-- pv_equiv track=rewrite | github.com/River-Mt/Algorithm | 프로그래머스/lv1/1845. 폰켓몬/폰켓몬.py | solution
-- ===== SOURCE A (Python) =====
-- def solution(nums):
--     answer = 0
--     dict = {}
--     n = len(nums)
--     for num in nums:
--         dict[num] = dict.get(num, 0) + 1
--
--     if n//2 >= len(dict):
--         answer = len(dict)
--     else:
--         answer = n//2
--
--     return answer
-- ===== SOURCE B (Python) =====
-- def solution(nums):
--     s = sorted(nums)
--     distinct = 1 if s else 0
--     for a, b in zip(s, s[1:]):
--         if a != b:
--             distinct += 1
--     return min(len(nums) // 2, distinct)
-- ===== Notes on version B (the rewrite author's own statement) =====
-- stated objective: alternative
-- what changed: B replaces A's dict-based frequency tally (whose key count gives the distinct count) with sorting a copy of nums and one linear scan counting positions where the value changes, returning min(len(nums)//2, distinct) directly instead of A's if/else.
import Mathlib
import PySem

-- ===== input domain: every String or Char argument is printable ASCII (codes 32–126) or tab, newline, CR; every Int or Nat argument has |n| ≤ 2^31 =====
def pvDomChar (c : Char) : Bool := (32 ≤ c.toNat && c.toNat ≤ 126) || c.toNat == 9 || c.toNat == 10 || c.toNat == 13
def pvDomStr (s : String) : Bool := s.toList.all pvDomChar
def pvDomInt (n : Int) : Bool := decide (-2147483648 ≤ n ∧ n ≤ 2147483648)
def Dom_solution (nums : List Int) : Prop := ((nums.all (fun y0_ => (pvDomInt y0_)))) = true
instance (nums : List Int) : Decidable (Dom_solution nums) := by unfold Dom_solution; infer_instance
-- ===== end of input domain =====

-- B replaces A's dict tally with sort + one linear scan counting value changes (alternative decomposition, same result).

-- ===== PORT A =====
def solution (nums : List Int) : Int :=
  -- answer = 0; dict = {}; for num in nums: dict[num] = dict.get(num, 0) + 1
  let d := nums.foldl (fun d num => d.insert num (d.getD num 0 + 1)) (PySem.Dict.empty : PySem.Dict Int Int)
  let n : Int := nums.length
  if PySem.Int.floordiv n 2 ≥ (d.size : Int) then (d.size : Int) else PySem.Int.floordiv n 2

-- ===== PORT B =====
def solution_alt (nums : List Int) : Int :=
  let s := PySem.List.sorted nums (fun x => x) false
  -- distinct = 1 if s else 0; for a, b in zip(s, s[1:]): if a != b: distinct += 1
  let distinct : Int :=
    (s.zip (s.drop 1)).foldl (fun d p => if p.1 ≠ p.2 then d + 1 else d)
      (if s.isEmpty then 0 else 1)
  min (PySem.Int.floordiv (nums.length : Int) 2) distinct

-- ===== PRECONDITION & SPEC =====
def Spec_solution (nums : List Int) (out : Int) : Prop := out = solution_alt nums
instance (nums : List Int) (out : Int) : Decidable (Spec_solution nums out) := by unfold Spec_solution; infer_instance

-- ===== CLAIM (what is proved, stated in full; the proofs are below) =====
def Claim_equal_solution : Prop := ∀ (nums : List Int), Dom_solution nums → Spec_solution nums (solution nums)

-- ===== LEMMAS AND PROOFS =====

-- A's dict has one key per distinct value of nums.
lemma dict_size_eq_card (nums : List Int) :
    (nums.foldl (fun d num => d.insert num (d.getD num 0 + 1)) (PySem.Dict.empty : PySem.Dict Int Int)).size
      = nums.toFinset.card := by
  have hk := PySem.Dict.keys_foldl_insert (ν := Int) nums (fun d x => d.getD x 0 + 1) PySem.Dict.empty
  have hsz : (nums.foldl (fun d num => d.insert num (d.getD num 0 + 1)) (PySem.Dict.empty : PySem.Dict Int Int)).size
      = (nums.foldl (fun d num => d.insert num (d.getD num 0 + 1)) (PySem.Dict.empty : PySem.Dict Int Int)).keys.length := by
    simp [PySem.Dict.size, PySem.Dict.keys]
  rw [hsz, hk]
  have hupd : PySem.Set.update (PySem.Dict.empty : PySem.Dict Int Int).keys nums = PySem.Set.ofList nums := by
    simpa [PySem.Dict.keys, PySem.Dict.empty] using PySem.Set.update_nil_left (α := Int) nums
  rw [hupd]
  have hnd := PySem.Set.nodup_ofList (α := Int) nums
  have hfs : (PySem.Set.ofList nums).toFinset = nums.toFinset := by
    apply Finset.ext; intro a
    simp [List.mem_toFinset, PySem.Set.mem_ofList]
  calc (PySem.Set.ofList nums).length = (PySem.Set.ofList nums).toFinset.card :=
        (List.toFinset_card_of_nodup hnd).symm
    _ = nums.toFinset.card := by rw [hfs]

-- B's boundary count on a weakly increasing list equals the number of distinct values.
lemma scan_eq_card : ∀ (t : List Int) (x : Int), (x :: t).Pairwise (· ≤ ·) →
    ((x :: t).zip t).foldl (fun d p => if p.1 ≠ p.2 then d + 1 else d) (1 : Int)
      = ((x :: t).toFinset.card : Int) := by
  intro t
  induction t with
  | nil => intro x _; simp
  | cons y u ih =>
    intro x hp
    have hxy : x ≤ y := (List.pairwise_cons.mp hp).1 y (by simp)
    have hyu := (List.pairwise_cons.mp hp).2
    by_cases hxe : x = y
    · subst hxe
      have hmem : x ∈ x :: u := by simp
      have : ((x :: x :: u).toFinset : Finset Int) = (x :: u).toFinset := by
        simp [List.toFinset_cons]
      rw [this]
      have := ih x hyu
      simpa using this
    · have hlt : x < y := lt_of_le_of_ne hxy hxe
      have hxnot : x ∉ y :: u := by
        intro hx
        rcases List.mem_cons.mp hx with h | h
        · exact hxe h
        · have hyx : y ≤ x := (List.pairwise_cons.mp hyu).1 x h
          exact absurd (le_antisymm hxy hyx) hxe
      have hcard : ((x :: y :: u).toFinset : Finset Int).card = (y :: u).toFinset.card + 1 := by
        rw [List.toFinset_cons, Finset.card_insert_of_notMem (by simpa using hxnot)]
      have hstep : ((x :: y :: u).zip (y :: u)).foldl (fun d p => if p.1 ≠ p.2 then d + 1 else d) (1 : Int)
          = ((y :: u).zip u).foldl (fun d p => if p.1 ≠ p.2 then d + 1 else d) (2 : Int) := by
        simp [List.zip, hxe]
      have hshift : ∀ (l : List (Int × Int)) (a : Int),
          l.foldl (fun d p => if p.1 ≠ p.2 then d + 1 else d) (a + 1)
            = l.foldl (fun d p => if p.1 ≠ p.2 then d + 1 else d) a + 1 := by
        intro l
        induction l with
        | nil => intro a; simp
        | cons p l ihl =>
          intro a
          simp only [List.foldl_cons]
          split_ifs with h
          · exact ihl (a + 1)
          · exact ihl a
      have h2 : ((y :: u).zip u).foldl (fun d p => if p.1 ≠ p.2 then d + 1 else d) (2 : Int)
          = ((y :: u).zip u).foldl (fun d p => if p.1 ≠ p.2 then d + 1 else d) (1 : Int) + 1 := by
        have := hshift ((y :: u).zip u) 1
        norm_num at this ⊢
        exact this
      rw [hstep, h2, ih y hyu, hcard]
      push_cast
      ring

-- B's scan on the whole sorted list, empty case included.
lemma scan_eq_card' (s : List Int) (hpw : s.Pairwise (· ≤ ·)) :
    (s.zip (s.drop 1)).foldl (fun d p => if p.1 ≠ p.2 then d + 1 else d)
      (if s.isEmpty then (0 : Int) else 1) = (s.toFinset.card : Int) := by
  cases s with
  | nil => simp
  | cons x t => simpa using scan_eq_card t x hpw

-- ===== VERDICT (by name: the statement is the Claim_ definition above) =====
theorem solution_spec : Claim_equal_solution := by
  intro nums _
  unfold Spec_solution
  simp only [solution, solution_alt]
  have hpw : (PySem.List.sorted nums (fun x => x) false).Pairwise (· ≤ ·) := by
    simpa using PySem.List.sorted_pairwise (κ := Int) nums (fun x => x)
  have hperm : (PySem.List.sorted nums (fun x => x) false).Perm nums :=
    PySem.List.sorted_perm nums (fun x => x) false
  have hfs : (PySem.List.sorted nums (fun x => x) false).toFinset = nums.toFinset :=
    List.toFinset_eq_of_perm _ _ hperm
  rw [scan_eq_card' _ hpw, hfs, dict_size_eq_card nums]
  generalize PySem.Int.floordiv (nums.length : Int) 2 = m
  omega
def maximum_beacons_alt (lower_bound : Int) (upper_bound : Int) (budget_sum : Int) : Int :=
  let range_width := upper_bound - lower_bound
  let upper_from_range := PySem.Int.floordiv (1 + pyIsqrt (1 + 8 * range_width)) 2 + 2
  let upper_from_sum := PySem.Int.floordiv budget_sum lower_bound + 1
  let high := min upper_from_range upper_from_sum
  mbScan upper_bound budget_sum high 1 1 lower_bound lower_bound

-- ===== PRECONDITION & SPEC =====
-- Pre_ excludes exactly the inputs where A raises: lower_bound = 0 (ZeroDivisionError in
-- budget_sum // lower_bound) and upper_bound < lower_bound (math.isqrt of a negative, ValueError).
def Pre_maximum_beacons (lower_bound : Int) (upper_bound : Int) (budget_sum : Int) : Prop :=
  lower_bound ≠ 0 ∧ lower_bound ≤ upper_bound
instance (lower_bound : Int) (upper_bound : Int) (budget_sum : Int) : Decidable (Pre_maximum_beacons lower_bound upper_bound budget_sum) := by unfold Pre_maximum_beacons; infer_instance

def pvWitness_maximum_beacons : Int × Int × Int := (1, 2, 3)

-- When lower_bound < 0 and budget_sum < lower_bound while a ladder of some length n ≥ 2 within the
-- search bound is feasible, A's binary search probes only infeasible midpoints and returns 1 instead of
-- the maximum feasible length; B's linear scan returns that maximum (≥ 2), as the docstring promises.
def D_maximum_beacons (lower_bound : Int) (upper_bound : Int) (budget_sum : Int) : Prop :=
  lower_bound < 0 ∧ budget_sum < lower_bound ∧
    let n := PySem.Int.floordiv budget_sum lower_bound + 1
    2 * lower_bound + n * (n - 1) ≤ 2 * upper_bound ∧
    6 * (n * lower_bound) + n * (n + 1) * (n - 1) ≤ 6 * budget_sum
instance (lower_bound : Int) (upper_bound : Int) (budget_sum : Int) : Decidable (D_maximum_beacons lower_bound upper_bound budget_sum) := by unfold D_maximum_beacons; infer_instance

def Spec_maximum_beacons (lower_bound : Int) (upper_bound : Int) (budget_sum : Int) (out : Int) : Prop := ¬ D_maximum_beacons lower_bound upper_bound budget_sum → out = maximum_beacons_alt lower_bound upper_bound budget_sum
instance (lower_bound : Int) (upper_bound : Int) (budget_sum : Int) (out : Int) : Decidable (Spec_maximum_beacons lower_bound upper_bound budget_sum out) := by unfold Spec_maximum_beacons; infer_instance

def pvDiffWitness_maximum_beacons : Int × Int × Int := (-8, -7, -15)
def pvDiffWitnessOut_maximum_beacons : Int × Int := (1, 2)

-- ===== CLAIM (what is proved, stated in full; the proofs are below) =====
def Claim_unchanged_maximum_beacons : Prop := ∀ (lower_bound : Int) (upper_bound : Int) (budget_sum : Int), Dom_maximum_beacons lower_bound upper_bound budget_sum → Pre_maximum_beacons lower_bound upper_bound budget_sum → Spec_maximum_beacons lower_bound upper_bound budget_sum (maximum_beacons lower_bound upper_bound budget_sum)
def Claim_changed_maximum_beacons : Prop := Dom_maximum_beacons (pvDiffWitness_maximum_beacons.1) (pvDiffWitness_maximum_beacons.2.1) (pvDiffWitness_maximum_beacons.2.2) ∧ Pre_maximum_beacons (pvDiffWitness_maximum_beacons.1) (pvDiffWitness_maximum_beacons.2.1) (pvDiffWitness_maximum_beacons.2.2) ∧ D_maximum_beacons (pvDiffWitness_maximum_beacons.1) (pvDiffWitness_maximum_beacons.2.1) (pvDiffWitness_maximum_beacons.2.2) ∧ maximum_beacons (pvDiffWitness_maximum_beacons.1) (pvDiffWitness_maximum_beacons.2.1) (pvDiffWitness_maximum_beacons.2.2) = pvDiffWitnessOut_maximum_beacons.1 ∧ maximum_beacons_alt (pvDiffWitness_maximum_beacons.1) (pvDiffWitness_maximum_beacons.2.1) (pvDiffWitness_maximum_beacons.2.2) = pvDiffWitnessOut_maximum_beacons.2 ∧ pvDiffWitnessOut_maximum_beacons.1 ≠ pvDiffWitnessOut_maximum_beacons.2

□ □ □ □ □ □ □

▶ **Task directions**:
Show every line of the entries above where the word "instance" occurs.

▶ **Reply**:
instance (nums : List Int) : Decidable (Dom_solution nums) := by unfold Dom_solution; infer_instance
instance (nums : List Int) (out : Int) : Decidable (Spec_solution nums out) := by unfold Spec_solution; infer_instance
instance (lower_bound : Int) (upper_bound : Int) (budget_sum : Int) : Decidable (Pre_maximum_beacons lower_bound upper_bound budget_sum) := by unfold Pre_maximum_beacons; infer_instance
instance (lower_bound : Int) (upper_bound : Int) (budget_sum : Int) : Decidable (D_maximum_beacons lower_bound upper_bound budget_sum) := by unfold D_maximum_beacons; infer_instance
instance (lower_bound : Int) (upper_bound : Int) (budget_sum : Int) (out : Int) : Decidable (Spec_maximum_beacons lower_bound upper_bound budget_sum out) := by unfold Spec_maximum_beacons; infer_instance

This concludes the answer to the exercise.